From: Rick Macklem <rick.macklem_at_gmail.com>
Date: Fri, 05 Apr 2024 14:23:20 UTC
On Fri, Apr 5, 2024 at 7:13 AM alan somers <asomers@gmail.com> wrote:
>
> On Fri, Apr 5, 2024 at 7:54 AM Poul-Henning Kamp <phk@phk.freebsd.dk> wrote:
> >
> > --------
> > Alan Somers writes:
> > > On Thu, Apr 4, 2024 at 11:43=E2=80=AFPM Poul-Henning Kamp <phk@phk.freebsd.=
> > > dk> wrote:
> >
> > > > Just two minor quibbles:
> > > >
> > > > If the file position is EOF, then you /are/ "beyond the end of the file"
> > > > because a read(2) would not be able to return any data.
> > >
> > > Do you distinguish between "at EOF" and "beyond EOF"?
As a bit of an aside, NFSv4.2 does differentiate between "at EOF"
and "beyond EOF" for its Seek operation.
The fun part is that Linux did not implement what is in the RFC and shipped
to many before the "bug" was noticed (and still do not conform to the RFC
afaik). As such, there are now two ways to do it, The RFC way or the Linux
way.
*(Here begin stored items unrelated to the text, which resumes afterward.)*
def solution_alt (orders : List String) (course : List Int) : List String :=
  let counts : PySem.Dict (List Char) Int :=
    orders.foldl (fun counts word =>
      let s := PySem.List.sorted word.toList (fun x => x) false
      course.foldl (fun counts c =>
        (pvCombosB s c).foldl (fun counts k => counts.insert k (counts.getD k 0 + 1)) counts) counts)
      PySem.Dict.empty
  let answer : List (List Char) :=
    course.foldl (fun answer c =>
      let picks := counts.items.filter (fun kv => decide ((kv.1.length : Int) = c) && decide (2 ≤ kv.2))
      match PySem.List.max? (picks.map (fun kv => kv.2)) (fun x => x) with
      | none => answer
      | some best => answer ++ (picks.filter (fun kv => kv.2 == best)).map (fun kv => kv.1)) []
  PySem.List.sorted (answer.map (fun l => String.ofList l)) (fun x => x) false

-- ===== PRECONDITION & SPEC =====
def Spec_solution (orders : List String) (course : List Int) (out : List String) : Prop := out = solution_alt orders course
instance (orders : List String) (course : List Int) (out : List String) : Decidable (Spec_solution orders course out) := by unfold Spec_solution; infer_instance

-- ===== CLAIM (what is proved, stated in full; the proofs are below) =====
def Claim_equal_solution : Prop := ∀ (orders : List String) (course : List Int), Dom_solution orders course → Spec_solution orders course (solution orders course)

-- ===== LEMMAS AND PROOFS =====

theorem pvBumpA_eq (d : PySem.Dict (List Char) Int) (k : List Char) :
    pvBumpA d k = d.insert k (d.getD k 0 + 1) := by
  unfold pvBumpA
  cases hc : d.contains k
  · rw [if_neg (by simp [hc]), PySem.Dict.getD_of_not_contains d 0 hc]; norm_num
  · simp [hc, PySem.Dict.modify, PySem.Dict.insert]

theorem pvCombosB_zero (s : List Char) : pvCombosB s 0 = [[]] := by unfold pvCombosB; simp

theorem pvCombosB_neg (s : List Char) (c : Int) (h : c < 0) : pvCombosB s c = [] := by
  unfold pvCombosB; rw [if_pos (le_of_lt h), if_neg (by omega)]

theorem pvCombosB_big (s : List Char) (c : Int) (h0 : 0 < c) (h : (s.length : Int) < c) :
    pvCombosB s c = [] := by
  unfold pvCombosB; rw [if_neg (by omega), if_pos h]

theorem pvCombosB_cons (ch : Char) (rest : List Char) (c : Int) (h0 : 0 < c)
    (h : c ≤ ((ch :: rest).length : Int)) :
    pvCombosB (ch :: rest) c =
      (pvCombosB rest (c - 1)).map (fun t => ch :: t) ++ pvCombosB rest c := by
  conv_lhs => unfold pvCombosB
  rw [if_neg (by omega), if_neg (by omega)]

-- dfs(word, idx, cnt, des, ans) bumps exactly the combinations ans ++ t, t a (des-cnt)-combination of word[idx:]
theorem pvDfsA_loopA_eq (s : List Char) :
    (∀ (des cnt : Int) (ans : List Char) (d : PySem.Dict (List Char) Int),
        pvDfsA des cnt ans s d =
          ((pvCombosB s (des - cnt)).map (fun t => ans ++ t)).foldl pvBumpA d) ∧
    (∀ (des cnt : Int) (ans : List Char) (d : PySem.Dict (List Char) Int), cnt ≠ des →
        pvLoopA des cnt ans s d =
          ((pvCombosB s (des - cnt)).map (fun t => ans ++ t)).foldl pvBumpA d) := by
  induction s with
  | nil =>
      constructor
      · intro des cnt ans d
        unfold pvDfsA
        by_cases h : cnt = des
        · simp [h, pvCombosB_zero]
        · rw [if_neg h]
          unfold pvLoopA
          rcases lt_or_gt_of_ne (sub_ne_zero.mpr (Ne.symm h)) with hlt | hgt
          · simp [pvCombosB_neg _ _ hlt]
          · simp [pvCombosB_big ([] : List Char) (des - cnt) hgt (by simp; omega)]
      · intro des cnt ans d h
        unfold pvLoopA
        rcases lt_or_gt_of_ne (sub_ne_zero.mpr (Ne.symm h)) with hlt | hgt
        · simp [pvCombosB_neg _ _ hlt]
        · simp [pvCombosB_big ([] : List Char) (des - cnt) hgt (by simp; omega)]
  | cons ch rest ih =>
      have loop : ∀ (des cnt : Int) (ans : List Char) (d : PySem.Dict (List Char) Int), cnt ≠ des →
          pvLoopA des cnt ans (ch :: rest) d =
            ((pvCombosB (ch :: rest) (des - cnt)).map (fun t => ans ++ t)).foldl pvBumpA d := by
        intro des cnt ans d h
        have he : des - cnt ≠ 0 := sub_ne_zero.mpr (Ne.symm h)
        unfold pvLoopA
        rcases lt_or_gt_of_ne he with hlt | hgt
        · -- des - cnt < 0 : nothing is ever bumped
          rw [pvCombosB_neg _ _ hlt]
          have h1 : pvDfsA des (cnt + 1) (ans ++ [ch]) rest d = d := by
            rw [(ih).1]
            rw [pvCombosB_neg _ _ (by omega)]
            simp
          rw [h1, (ih).2 des cnt ans d h, pvCombosB_neg _ _ hlt]
        · by_cases hlen : ((ch :: rest).length : Int) < des - cnt
          · -- too few letters left: all three combination lists are empty
            rw [pvCombosB_big _ _ hgt hlen]
            have h1 : pvDfsA des (cnt + 1) (ans ++ [ch]) rest d = d := by
              rw [(ih).1, pvCombosB_big _ _ (by simp at hlen; omega) (by simp at hlen ⊢; omega)]
              simp
            rw [h1, (ih).2 des cnt ans d h, pvCombosB_big _ _ hgt (by simp at hlen ⊢; omega)]
          · push_neg at hlen
            rw [pvCombosB_cons _ _ _ hgt hlen]
            have h1 : pvDfsA des (cnt + 1) (ans ++ [ch]) rest d =
                ((pvCombosB rest (des - cnt - 1)).map (fun t => (ans ++ [ch]) ++ t)).foldl pvBumpA d := by
              rw [(ih).1]; ring_nf
            rw [h1, (ih).2 des cnt ans _ h]
            rw [List.map_append, List.foldl_append, List.map_map]
            simp [Function.comp_def]
        -- done
      refine ⟨?_, loop⟩
      intro des cnt ans d
      unfold pvDfsA
      by_cases h : cnt = des
      · simp [h, pvCombosB_zero]
      · rw [if_neg h]; exact loop des cnt ans d h
-- pv_equiv track=rewrite | github.com/yjaiswal007/Calendar | calendar.py | fill_month
-- ===== SOURCE A (Python) =====
-- def check_leap_year(year):
--     if year % 4 == 0:
--         if year % 100 == 0:
--             if year % 400 == 0:
--                 return True
--             else:
--                 return False
--         else:
--             return True
--     else:
--         return False
--
-- def fill_month(year):
--     months = [[] for _ in range(7)]  # initialize
--
--     ref_year, ref = 2000, 6  # starting day --> 6
--
--     # estimate shifting needed
--     if year > ref_year:
--         delta = year - ref_year - 1
--         shift = 2 + (delta*1 + (delta//4) - (delta//100) + (delta//400))%7
--     elif year < ref_year:
--         delta = ref_year - year
--         shift = 7 - ((delta*1 + (delta//4) - (delta//100) + (delta//400))%7)
--     else:
--         shift = 0
--
--     ref = (ref + shift) % 7
--
--     month_list = ['Jan', 'Feb', 'Mar', 'Apr', 'May', 'Jun',
--                   'Jul', 'Aug', 'Sep', 'Oct', 'Nov', 'Dec']
--
--     month_dict = {'Jan': 31, 'Feb': 28, 'Mar': 31, 'Apr': 30,
--                   'May': 31, 'Jun': 30, 'Jul': 31, 'Aug': 31,
--                   'Sep': 30, 'Oct': 31, 'Nov': 30, 'Dec': 31}
--
--     # identify position of every month based on year and shifts
--     for mnt in month_list:
--         months[ref].append(mnt)
--
--         if mnt == 'Feb':
--             if check_leap_year(year):
--                 ref = (ref + 1 + month_dict[mnt]) % 7
--         else:
--             ref = (ref + month_dict[mnt]) % 7
--
--     return months
-- ===== SOURCE B (Python) =====
-- def check_leap_year(year):
--     if year % 4 == 0:
--         if year % 100 == 0:
--             if year % 400 == 0:
--                 return True
--             else:
--                 return False
--         else:
--             return True
--     else:
--         return False
--
-- def fill_month(year):
--     # January's weekday index: same closed form as the original
--     ref_year, ref = 2000, 6
--     if year > ref_year:
--         delta = year - ref_year - 1
--         shift = 2 + (delta*1 + (delta//4) - (delta//100) + (delta//400))%7
--     elif year < ref_year:
--         delta = ref_year - year
--         shift = 7 - ((delta*1 + (delta//4) - (delta//100) + (delta//400))%7)
--     else:
--         shift = 0
--     jan_ref = (ref + shift) % 7
--
--     names = ['Jan', 'Feb', 'Mar', 'Apr', 'May', 'Jun',
--              'Jul', 'Aug', 'Sep', 'Oct', 'Nov', 'Dec']
--     lengths = [31, 28, 31, 30, 31, 30, 31, 31, 30, 31, 30, 31]
--
--     # cumulative day offset of each month's first day from Jan 1
--     cum = [0]
--     for ln in lengths[:-1]:
--         cum.append(cum[-1] + ln)
--     leap = check_leap_year(year)
--
--     months = [[] for _ in range(7)]
--     for i, name in enumerate(names):
--         off = cum[i] + (1 if leap and i >= 2 else 0)
--         months[(jan_ref + off) % 7].append(name)
--     return months
-- ===== Notes on version B (the rewrite author's own statement) =====
-- stated objective: alternative
-- what changed: B keeps the closed-form January weekday but replaces A's running-weekday accumulator (threading ref through the month loop with a dict of month lengths) by a precomputed cumulative-offset prefix table, with the leap day added to offsets from March on, placing each month's bucket directly via (jan_ref + cum[i]) % 7.
import Mathlib
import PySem

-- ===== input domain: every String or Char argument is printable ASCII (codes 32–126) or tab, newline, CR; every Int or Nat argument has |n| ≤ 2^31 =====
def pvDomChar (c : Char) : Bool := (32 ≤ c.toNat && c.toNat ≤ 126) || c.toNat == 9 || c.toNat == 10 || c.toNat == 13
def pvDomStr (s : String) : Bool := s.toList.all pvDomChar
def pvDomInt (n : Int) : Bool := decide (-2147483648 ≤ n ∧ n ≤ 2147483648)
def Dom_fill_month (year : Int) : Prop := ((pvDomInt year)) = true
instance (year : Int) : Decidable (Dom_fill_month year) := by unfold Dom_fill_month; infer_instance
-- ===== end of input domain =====

-- B replaces A's running-weekday accumulator with a precomputed cumulative-offset
-- table (leap day added to offsets from March on), placing each month's bucket
-- directly; objective: alternative decomposition, same cost.


-- ===== PORT A =====
def check_leap_year (year : Int) : Bool :=
  if PySem.Int.mod year 4 = 0 then
    if PySem.Int.mod year 100 = 0 then
      if PySem.Int.mod year 400 = 0 then true else false
    else true
  else false

-- January's weekday index: both Python sources carry this identical closed form
-- (ref_year = 2000, ref = 6, the shift estimate), so it is one shared helper.
def janRef (year : Int) : Int :=
  let shift : Int :=
    if year > 2000 then
      let delta := year - 2000 - 1
      2 + PySem.Int.mod (delta * 1 + PySem.Int.floordiv delta 4 - PySem.Int.floordiv delta 100 + PySem.Int.floordiv delta 400) 7
    else if year < 2000 then
      let delta := 2000 - year
      7 - PySem.Int.mod (delta * 1 + PySem.Int.floordiv delta 4 - PySem.Int.floordiv delta 100 + PySem.Int.floordiv delta 400) 7
    else 0
  PySem.Int.mod (6 + shift) 7

def monthNames : List String :=
  ["Jan", "Feb", "Mar", "Apr", "May", "Jun", "Jul", "Aug", "Sep", "Oct", "Nov", "Dec"]

def fillA_monthDict : PySem.Dict String Int :=
  PySem.Dict.ofList [("Jan", 31), ("Feb", 28), ("Mar", 31), ("Apr", 30),
                     ("May", 31), ("Jun", 30), ("Jul", 31), ("Aug", 31),
                     ("Sep", 30), ("Oct", 31), ("Nov", 30), ("Dec", 31)]

-- months[ref].append(mnt); ref is always in [0,7), so .toNat indexing is exact
def fillA_loop (year : Int) : List String → List (List String) → Int → List (List String)
  | [], months, _ => months
  | mnt :: rest, months, ref =>
    let months' := months.set ref.toNat ((months.getD ref.toNat []) ++ [mnt])
    let ref' :=
      if mnt = "Feb" then
        -- month_dict[mnt] never misses (all 12 keys present), so getD is exact
        if check_leap_year year then PySem.Int.mod (ref + 1 + fillA_monthDict.getD mnt 0) 7
        else ref
      else PySem.Int.mod (ref + fillA_monthDict.getD mnt 0) 7
    fillA_loop year rest months' ref'

def fill_month (year : Int) : List (List String) :=
  fillA_loop year monthNames [[], [], [], [], [], [], []] (janRef year)

-- ===== PORT B =====
def fillB_lengths : List Int := [31, 28, 31, 30, 31, 30, 31, 31, 30, 31, 30, 31]

-- cum = [0]; for ln in lengths[:-1]: cum.append(cum[-1] + ln)
def fillB_cum : List Int :=
  fillB_lengths.dropLast.foldl (fun c ln => c ++ [c.getLastD 0 + ln]) [0]

def fill_month_alt (year : Int) : List (List String) :=
  let jan := janRef year
  let leap := check_leap_year year
  (PySem.List.enumerate monthNames).foldl
    (fun months p =>
      let off := PySem.List.pyGetD fillB_cum p.1 0 + (if leap && decide (p.1 ≥ 2) then 1 else 0)
      -- bucket index is a %7 value, in [0,7): .toNat indexing is exact
      let idx := (PySem.Int.mod (jan + off) 7).toNat
      months.set idx ((months.getD idx []) ++ [p.2]))
    [[], [], [], [], [], [], []]

-- ===== PRECONDITION & SPEC =====
def Spec_fill_month (year : Int) (out : List (List String)) : Prop := out = fill_month_alt year
instance (year : Int) (out : List (List String)) : Decidable (Spec_fill_month year out) := by unfold Spec_fill_month; infer_instance

-- ===== CLAIM (what is proved, stated in full; the proofs are below) =====
def Claim_equal_fill_month : Prop := ∀ (year : Int), Dom_fill_month year → Spec_fill_month year (fill_month year)

-- ===== LEMMAS AND PROOFS =====
lemma fillA_loop_congr (y1 y2 : Int) (h : check_leap_year y1 = check_leap_year y2) :
    ∀ (l : List String) (months : List (List String)) (ref : Int),
      fillA_loop y1 l months ref = fillA_loop y2 l months ref := by
  intro l
  induction l with
  | nil => intro months ref; rfl
  | cons mnt rest ih =>
    intro months ref
    simp only [fillA_loop, h]
    exact ih _ _

-- ===== VERDICT (by name: the statement is the Claim_ definition above) =====
theorem fill_month_spec : Claim_equal_fill_month := by
  intro year _
  show fill_month year = fill_month_alt year
  have h0 : 0 ≤ janRef year := PySem.Int.mod_nonneg _ (by norm_num)
  have h7 : janRef year < 7 := PySem.Int.mod_lt _ (by norm_num)
  rw [fill_month]
  -- fix a representative year with the same leap flag, then chase the 7 January indices
  by_cases hb : check_leap_year year = true
  · rw [fillA_loop_congr year 2004 (by rw [hb]; decide)]
    simp only [fill_month_alt, hb]
    set j := janRef year with hj
    clear_value j
    interval_cases j <;> decide
  · have hb' : check_leap_year year = false := by simpa using hb
    rw [fillA_loop_congr year 2001 (by rw [hb']; decide)]
    simp only [fill_month_alt, hb']
    set j := janRef year with hj
    clear_value j
    interval_cases j <;> decide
Selecting between them is what the sysctl vfs.nfsd.linux42server does.

> > >  And does it not
> > > trouble you that calling SEEK_HOLE from the beginning of the "virtual
> > > hole at EOF" will return ENXIO, even though calling SEEK_HOLE from the
> > > beginning of any real hole will return the current offset?
> >
> > EOF is where the file ends and there's no "hole" there, because there
> > no more file on the other side of that "hole".
> >
> > When you stand on a cliff, the ocean is not "a hole in the landscape",
> > it's where the landscape ends.
>
> Except there is a hole at EOF, a virtual hole.  The draft spec
> specifically says "all seekable files shall have a virtual hole
> starting at the
> current size of the file".
I think that they used the term "virtual" to indicate this is not a real hole
and I think it was a good idea, since it allows file systems that do not
support holes to support SEEK_DATA.

However, I still believe that conforming to the Austin Group draft is
preferable.

rick

>
> >
> > > > And returning ENXIO is more informative than returning the size of the
> > > > file, since it atomically tells you that there are no more holes.
> > >
> > > Ahh, that's a good point.  It's the first point I've heard in favor of
> > > this option.  Are you aware of any applications that need to know
> > > that?
> >
> > No, but that should not get in the way of good syscall architecture :-)
> >
> > It might be useful for archivers which try to be smart about sparse files.
>
> I imagine that most archivers would work like this:
> ofs = 0
> loop {
>     let start = lseek(fd, ofs, SEEK_DATA);
>     if ENXIO {
>         // No more data regions
>         break
>     }
>     let end = lseek(fd, ofs, SEEK_HOLE);
>     assert!(!ENXIO) // thanks to the virtual hole, we should never
> have ENXIO here
>     copy(fd, start, end - start, ...)
>     ofs = end
> }
> truncate(output_file, fd.fsize)
>
> Since archivers really only care about data regions, not holes, I
> don't think that they would usually call SEEK_HOLE at EOF.
>
> >
> > --
> > Poul-Henning Kamp       | UNIX since Zilog Zeus 3.20
> > phk@FreeBSD.ORG         | TCP/IP since RFC 956
> > FreeBSD committer       | BSD since 4.3-tahoe
> > Never attribute to malice what can adequately be explained by incompetence.
>